Just has the world unites to fight religious extremism, I think it will be equally beneficial for humanity if we come together to fight this new wave of extremism.

As technology creators, innovators, and enthusiasts, it is our onus to engage in and encourage ethical technological practices and help preserve the last frontier of sanity in humanity.

Technology is a tool. As with all tools, it can be used for good or ill. The only means of preventing “ill use” is regulation—bans, licensure, etc. Do you want to have to apply for a government permit to install a database, or use a programming language?

Some measure of chaos is inevitable as a direct consequence. Besides, with a 95% male audience, it turns out Ashley Madison wasn’t so much facilitating adultery as fleecing would-be adulterers!

Well, it will be cumbersome and retrogressive for the government to totally regulate and control the technology space, though they do some in some sectors like telecoms (where you are required to purchase a licence before operation).

Let’s look at the this scenerio: you are free to walk into a store and purchase hand tools and chemicals, and you have the right to use them as you deem fit. However, if the usage of those tools and chemicals leads to the creation of objects which causes or may cause public harm, then the government has the right to hunt you and ensure that you do not cause or continue to cause harm.

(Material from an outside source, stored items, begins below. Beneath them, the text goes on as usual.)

-- pv_equiv track=rewrite | github.com/KevinRothi/ProjectEurlerProblems | reciprocalcycles.py | length_of_pattern
-- ===== SOURCE A (Python) =====
-- def length_of_pattern(pattern):
-- 	longest = 0
-- 	to_match = ''
-- 	for i in range(0, len(pattern)):
-- 		to_match = pattern[i]
-- 		for j in range(i+1, len(pattern)):
-- 			to_match += pattern[j]
-- 			if to_match == pattern[j+1:j+1+len(to_match)]:
-- 				if (len(to_match) > longest):
-- 					longest = len(to_match)
-- 				break
-- 	return longest
-- ===== SOURCE B (Python) =====
-- def length_of_pattern(pattern):
-- 	n = len(pattern)
-- 	longest = 0
-- 	row = [0] * (n + 1)
-- 	for i in range(n - 1, -1, -1):
-- 		nxt = row
-- 		row = [nxt[j + 1] + 1 if pattern[i] == pattern[j] else 0 for j in range(n)] + [0]
-- 		for L in range(2, (n - i) // 2 + 1):
-- 			if row[i + L] >= L:
-- 				if L > longest:
-- 					longest = L
-- 				break
-- 	return longest
-- ===== Notes on version B (the rewrite author's own statement) =====
-- stated objective: faster
-- what changed: Replaces A's incremental block growing with O(L) string/slice comparisons per step by a right-to-left suffix-LCP dynamic-programming row (lcp(i,j)=lcp(i+1,j+1)+1 if chars match), so each block-repetition test becomes a single O(1) table lookup row[i+L] >= L and the candidate range per start shrinks to (n-i)//2.
import Mathlib
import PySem

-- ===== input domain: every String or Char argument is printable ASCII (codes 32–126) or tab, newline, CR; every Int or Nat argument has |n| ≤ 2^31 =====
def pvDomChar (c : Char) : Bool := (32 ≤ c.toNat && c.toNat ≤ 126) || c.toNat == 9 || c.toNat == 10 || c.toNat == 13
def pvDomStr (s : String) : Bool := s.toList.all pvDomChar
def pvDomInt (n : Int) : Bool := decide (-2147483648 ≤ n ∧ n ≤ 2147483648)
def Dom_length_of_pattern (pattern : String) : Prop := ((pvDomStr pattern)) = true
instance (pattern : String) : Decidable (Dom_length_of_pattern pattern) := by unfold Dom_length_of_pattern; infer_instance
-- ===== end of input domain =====

-- B replaces A's repeated slice comparisons by a right-to-left suffix-LCP DP row, making
-- each repetition test a single table lookup (measured faster in a timing run).

-- ===== PORT A =====
-- inner 'for j in range(i+1, len(pattern))' loop with its break, as structural recursion
def pvInnerA (s : List Char) (longest : Int) (toMatch : List Char) : List Int → Int
  | [] => longest
  | j :: js =>
    let tm := toMatch ++ [PySem.List.pyGetD s j ' ']
    if tm = PySem.List.slice s (some (j + 1)) (some (j + 1 + (tm.length : Int))) then
      if (tm.length : Int) > longest then (tm.length : Int) else longest
    else pvInnerA s longest tm js

def length_of_pattern (pattern : String) : Int :=
  let s := pattern.toList
  let n : Int := (s.length : Int)
  (PySem.List.pyRange 0 n 1).foldl
    (fun longest i =>
      pvInnerA s longest [PySem.List.pyGetD s i ' '] (PySem.List.pyRange (i + 1) n 1))
    0

-- ===== PORT B =====
-- inner 'for L in range(2, (n-i)//2 + 1)' loop with its break, as structural recursion
def pvInnerB (row : List Int) (i : Int) (longest : Int) : List Int → Int
  | [] => longest
  | L :: Ls =>
    if PySem.List.pyGetD row (i + L) 0 ≥ L then
      if L > longest then L else longest
    else pvInnerB row i longest Ls

def length_of_pattern_alt (pattern : String) : Int :=
  let s := pattern.toList
  let n : Int := (s.length : Int)
  let res := (PySem.List.pyRange (n - 1) (-1) (-1)).foldl
    (fun (st : Int × List Int) i =>
      let nxt := st.2
      let row := ((PySem.List.pyRange 0 n 1).map
          (fun j => if PySem.List.pyGetD s i ' ' = PySem.List.pyGetD s j ' '
                    then PySem.List.pyGetD nxt (j + 1) 0 + 1 else 0)) ++ [0]
      let longest := pvInnerB row i st.1
        (PySem.List.pyRange 2 (PySem.Int.floordiv (n - i) 2 + 1) 1)
      (longest, row))
    (0, List.replicate (s.length + 1) 0)
  res.1

-- ===== PRECONDITION & SPEC =====
def Spec_length_of_pattern (pattern : String) (out : Int) : Prop := out = length_of_pattern_alt pattern
instance (pattern : String) (out : Int) : Decidable (Spec_length_of_pattern pattern out) := by unfold Spec_length_of_pattern; infer_instance

-- ===== CLAIM (what is proved, stated in full; the proofs are below) =====
def Claim_equal_length_of_pattern : Prop := ∀ (pattern : String), Dom_length_of_pattern pattern → Spec_length_of_pattern pattern (length_of_pattern pattern)

-- ===== LEMMAS AND PROOFS =====

-- length of the longest common prefix of two character lists (proof-side helper)
def lcpCh : List Char → List Char → Nat
  | a :: u, b :: v => if a = b then lcpCh u v + 1 else 0
  | _, _ => 0

-- the success predicate both inner loops test, on (start index, block length)
def Pb (s : List Char) (i L : Nat) : Bool :=
  decide (i + 2 * L ≤ s.length) && decide ((s.drop i).take L = (s.drop (i + L)).take L)

-- per-start contribution step shared by both outer loops
def gstep (s : List Char) (lg : Int) (i : Nat) : Int :=
  match (List.range' 2 ((s.length - i) / 2 - 1)).find? (Pb s i) with
  | some L => max lg (L : Int)
  | none => lg

-- the lcp row B maintains for start index i
def rowFor (s : List Char) (i : Nat) : List Int :=
  (List.range (s.length + 1)).map (fun j => ((lcpCh (s.drop i) (s.drop j) : Nat) : Int))

theorem lcpCh_nil_left (v : List Char) : lcpCh [] v = 0 := by cases v <;> rfl

theorem lcpCh_nil_right (u : List Char) : lcpCh u [] = 0 := by cases u <;> rfl

theorem lcp_ge_iff : ∀ (L : Nat) (u v : List Char),
    L ≤ lcpCh u v ↔ L ≤ u.length ∧ L ≤ v.length ∧ u.take L = v.take L := by
  intro L
  induction L with
  | zero => intro u v; simp
  | succ L ih =>
    intro u v
    cases u with
    | nil => simp [lcpCh_nil_left]
    | cons a u =>
      cases v with
      | nil => simp [lcpCh_nil_right]
      | cons b v =>
        by_cases hab : a = b
        · subst hab
          simp [lcpCh, ih]
        · simp [lcpCh, hab]

theorem lcpCh_drop (s : List Char) (i j : Nat) (hi : i < s.length) (hj : j < s.length) :
    lcpCh (s.drop i) (s.drop j) =
      if s[i] = s[j] then lcpCh (s.drop (i + 1)) (s.drop (j + 1)) + 1 else 0 := by
  rw [List.drop_eq_getElem_cons hi, List.drop_eq_getElem_cons hj]; rfl

theorem rowFor_pyGetD (s : List Char) (i j : Nat) (h : j < s.length + 1) :
    PySem.List.pyGetD (rowFor s i) (j : Int) 0 = ((lcpCh (s.drop i) (s.drop j) : Nat) : Int) := by
  rw [PySem.List.pyGetD_ofNat _ _ _ (by simp [rowFor]; omega)]
  simp [rowFor]

theorem rowFor_top (s : List Char) : rowFor s s.length = List.replicate (s.length + 1) 0 := by
  simp [rowFor]

theorem rowStep (s : List Char) (i : Nat) (hi : i < s.length) :
    ((PySem.List.pyRange 0 (s.length : Int) 1).map
      (fun j => if PySem.List.pyGetD s (i : Int) ' ' = PySem.List.pyGetD s j ' '
                then PySem.List.pyGetD (rowFor s (i + 1)) (j + 1) 0 + 1 else 0)) ++ [0]
    = rowFor s i := by
  rw [PySem.List.pyRange_zero_nat, List.map_map]
  have hr : rowFor s i = (List.range s.length).map
      (fun j => ((lcpCh (s.drop i) (s.drop j) : Nat) : Int))
      ++ [((lcpCh (s.drop i) (s.drop s.length) : Nat) : Int)] := by
    rw [rowFor, List.range_succ, List.map_append]; rfl
  rw [hr]
  congr 1
  · apply List.map_congr_left
    intro j hj
    have hjn : j < s.length := List.mem_range.mp hj
    have h1 : PySem.List.pyGetD s (i : Int) ' ' = s[i] := PySem.List.pyGetD_ofNat s i ' ' hi
    have h2 : PySem.List.pyGetD s (j : Int) ' ' = s[j] := PySem.List.pyGetD_ofNat s j ' ' hjn
    have h3 : ((j : Int) + 1) = ((j + 1 : Nat) : Int) := by push_cast; ring
    simp only [Function.comp_apply, h1, h2, h3,
      rowFor_pyGetD s (i + 1) (j + 1) (by omega)]
    rw [lcpCh_drop s i j hi hjn]
    split <;> push_cast <;> ring
  · simp [List.drop_length, lcpCh_nil_right]

theorem row_cond (s : List Char) (i L : Nat) (hi : i < s.length) (hL2 : 2 ≤ L)
    (hLb : L ≤ (s.length - i) / 2) :
    (PySem.List.pyGetD (rowFor s i) ((i : Int) + (L : Int)) 0 ≥ (L : Int)) ↔ Pb s i L = true := by
  have h2L : 2 * L ≤ s.length - i := by omega
  have hcast : ((i : Int) + (L : Int)) = ((i + L : Nat) : Int) := by push_cast; ring
  rw [hcast, rowFor_pyGetD s i (i + L) (by omega)]
  rw [ge_iff_le, Int.ofNat_le, lcp_ge_iff]
  simp only [List.length_drop]
  unfold Pb
  simp only [Bool.and_eq_true, decide_eq_true_eq]
  constructor
  · rintro ⟨-, -, h⟩; exact ⟨by omega, h⟩
  · rintro ⟨-, h⟩; exact ⟨by omega, by omega, h⟩

theorem slice_cond (s : List Char) (i m : Nat) (him : i ≤ m) (hm : m < s.length) :
    ((s.drop i).take (m + 1 - i)
       = PySem.List.slice s (some ((m : Int) + 1)) (some ((m : Int) + 1 + ((m + 1 - i : Nat) : Int))))
      ↔ Pb s i (m + 1 - i) = true := by
  have hc : ((m : Int) + 1) = ((m + 1 : Nat) : Int) := by push_cast; ring
  rw [hc, PySem.List.slice_natCast_add s (m + 1) (m + 1 - i)]
  unfold Pb
  simp only [Bool.and_eq_true, decide_eq_true_eq]
  have hidx : i + (m + 1 - i) = m + 1 := by omega
  rw [hidx]
  constructor
  · intro h
    refine ⟨?_, h⟩
    have := congrArg List.length h
    simp only [List.length_take, List.length_drop] at this
    omega
  · exact fun h => h.2

theorem innerA_go (s : List Char) (i : Nat) (lg : Int) :
    ∀ (k m : Nat), i < m → m + k = s.length →
    pvInnerA s lg ((s.drop i).take (m - i)) (PySem.List.pyRange (m : Int) (s.length : Int) 1)
      = match (List.range' (m + 1 - i) k).find? (Pb s i) with
        | some L => max lg (L : Int)
        | none => lg := by
  intro k
  induction k with
  | zero =>
    intro m him hmk
    rw [PySem.List.pyRange_one_eq_nil (by omega)]
    simp [pvInnerA]
  | succ k ih =>
    intro m him hmk
    have hm : m < s.length := by omega
    rw [PySem.List.pyRange_one_cons (by exact_mod_cast hm)]
    have htm' : (s.drop i).take (m - i) ++ [PySem.List.pyGetD s (m : Int) ' ']
        = (s.drop i).take (m + 1 - i) := by
      rw [PySem.List.pyGetD_ofNat s m ' ' hm]
      have : m + 1 - i = (m - i) + 1 := by omega
      rw [this, List.take_add_one]
      congr 1
      rw [List.getElem?_drop]
      have : i + (m - i) = m := by omega
      rw [this, List.getElem?_eq_getElem hm]
      rfl
    have hlen : ((s.drop i).take (m + 1 - i)).length = m + 1 - i := by
      simp [List.length_take, List.length_drop]; omega
    simp only [pvInnerA, htm', hlen]
    by_cases hc : Pb s i (m + 1 - i) = true
    · rw [if_pos ((slice_cond s i m (by omega) hm).mpr hc)]
      rw [List.range'_succ, List.find?_cons_of_pos (p := Pb s i) hc]
      show (if ((m + 1 - i : Nat) : Int) > lg then ((m + 1 - i : Nat) : Int) else lg)
        = max lg ((m + 1 - i : Nat) : Int)
      split <;> omega
    · rw [if_neg (fun h => hc ((slice_cond s i m (by omega) hm).mp h))]
      rw [List.range'_succ, List.find?_cons_of_neg (p := Pb s i) (by simpa using hc)]
      have hc1 : ((m : Int) + 1) = ((m + 1 : Nat) : Int) := by push_cast; ring
      rw [hc1, ih (m + 1) (by omega) (by omega)]
      have : m + 1 + 1 - i = m + 1 - i + 1 := by omega
      rw [this]

theorem find?_cutoff (s : List Char) (i : Nat) (hi : i < s.length) :
    (List.range' 2 (s.length - i - 1)).find? (Pb s i)
      = (List.range' 2 ((s.length - i) / 2 - 1)).find? (Pb s i) := by
  rw [show s.length - i - 1
        = ((s.length - i) / 2 - 1) + ((s.length - i - 1) - ((s.length - i) / 2 - 1)) by omega,
      ← List.range'_append_1, List.find?_append]
  have hnone : (List.range' (2 + ((s.length - i) / 2 - 1))
      (s.length - i - 1 - ((s.length - i) / 2 - 1))).find? (Pb s i) = none := by
    rw [List.find?_eq_none]
    intro x hx
    rw [List.mem_range'_1] at hx
    have hgt : ¬ (i + 2 * x ≤ s.length) := by omega
    simp [Pb, hgt]
  rw [hnone, Option.or_none]

theorem innerA_spec (s : List Char) (i : Nat) (lg : Int) (hi : i < s.length) :
    pvInnerA s lg [PySem.List.pyGetD s (i : Int) ' ']
        (PySem.List.pyRange ((i : Int) + 1) (s.length : Int) 1)
      = gstep s lg i := by
  have h1 : [PySem.List.pyGetD s (i : Int) ' '] = (s.drop i).take ((i + 1) - i) := by
    rw [PySem.List.pyGetD_ofNat s i ' ' hi]
    rw [List.drop_eq_getElem_cons hi, show i + 1 - i = 1 by omega]
    rfl
  have h2 : ((i : Int) + 1) = ((i + 1 : Nat) : Int) := by push_cast; ring
  rw [h1, h2, innerA_go s i lg (s.length - i - 1) (i + 1) (by omega) (by omega)]
  rw [show i + 1 + 1 - i = 2 by omega, find?_cutoff s i hi]
  rfl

Similarly, I think there should be concerted efforts by governments to ensure that hackers are tracked down and punished to serve as deterrents, and that people are not allowed to use technology to create highly-controversial services which may trigger attacks by these hackers.

Adultery is a moral issue, usually between two consenting adults. The government has no business regulating that. If they can do that, then what stops them from blocking apps like Tinder, which people use for hookups (which some self-righteous people will also say is ‘wrong’)?

And as terrible as it, doesn’t cause public harm, so not sure comparing it to buying dangerous tools and chemicals is valid.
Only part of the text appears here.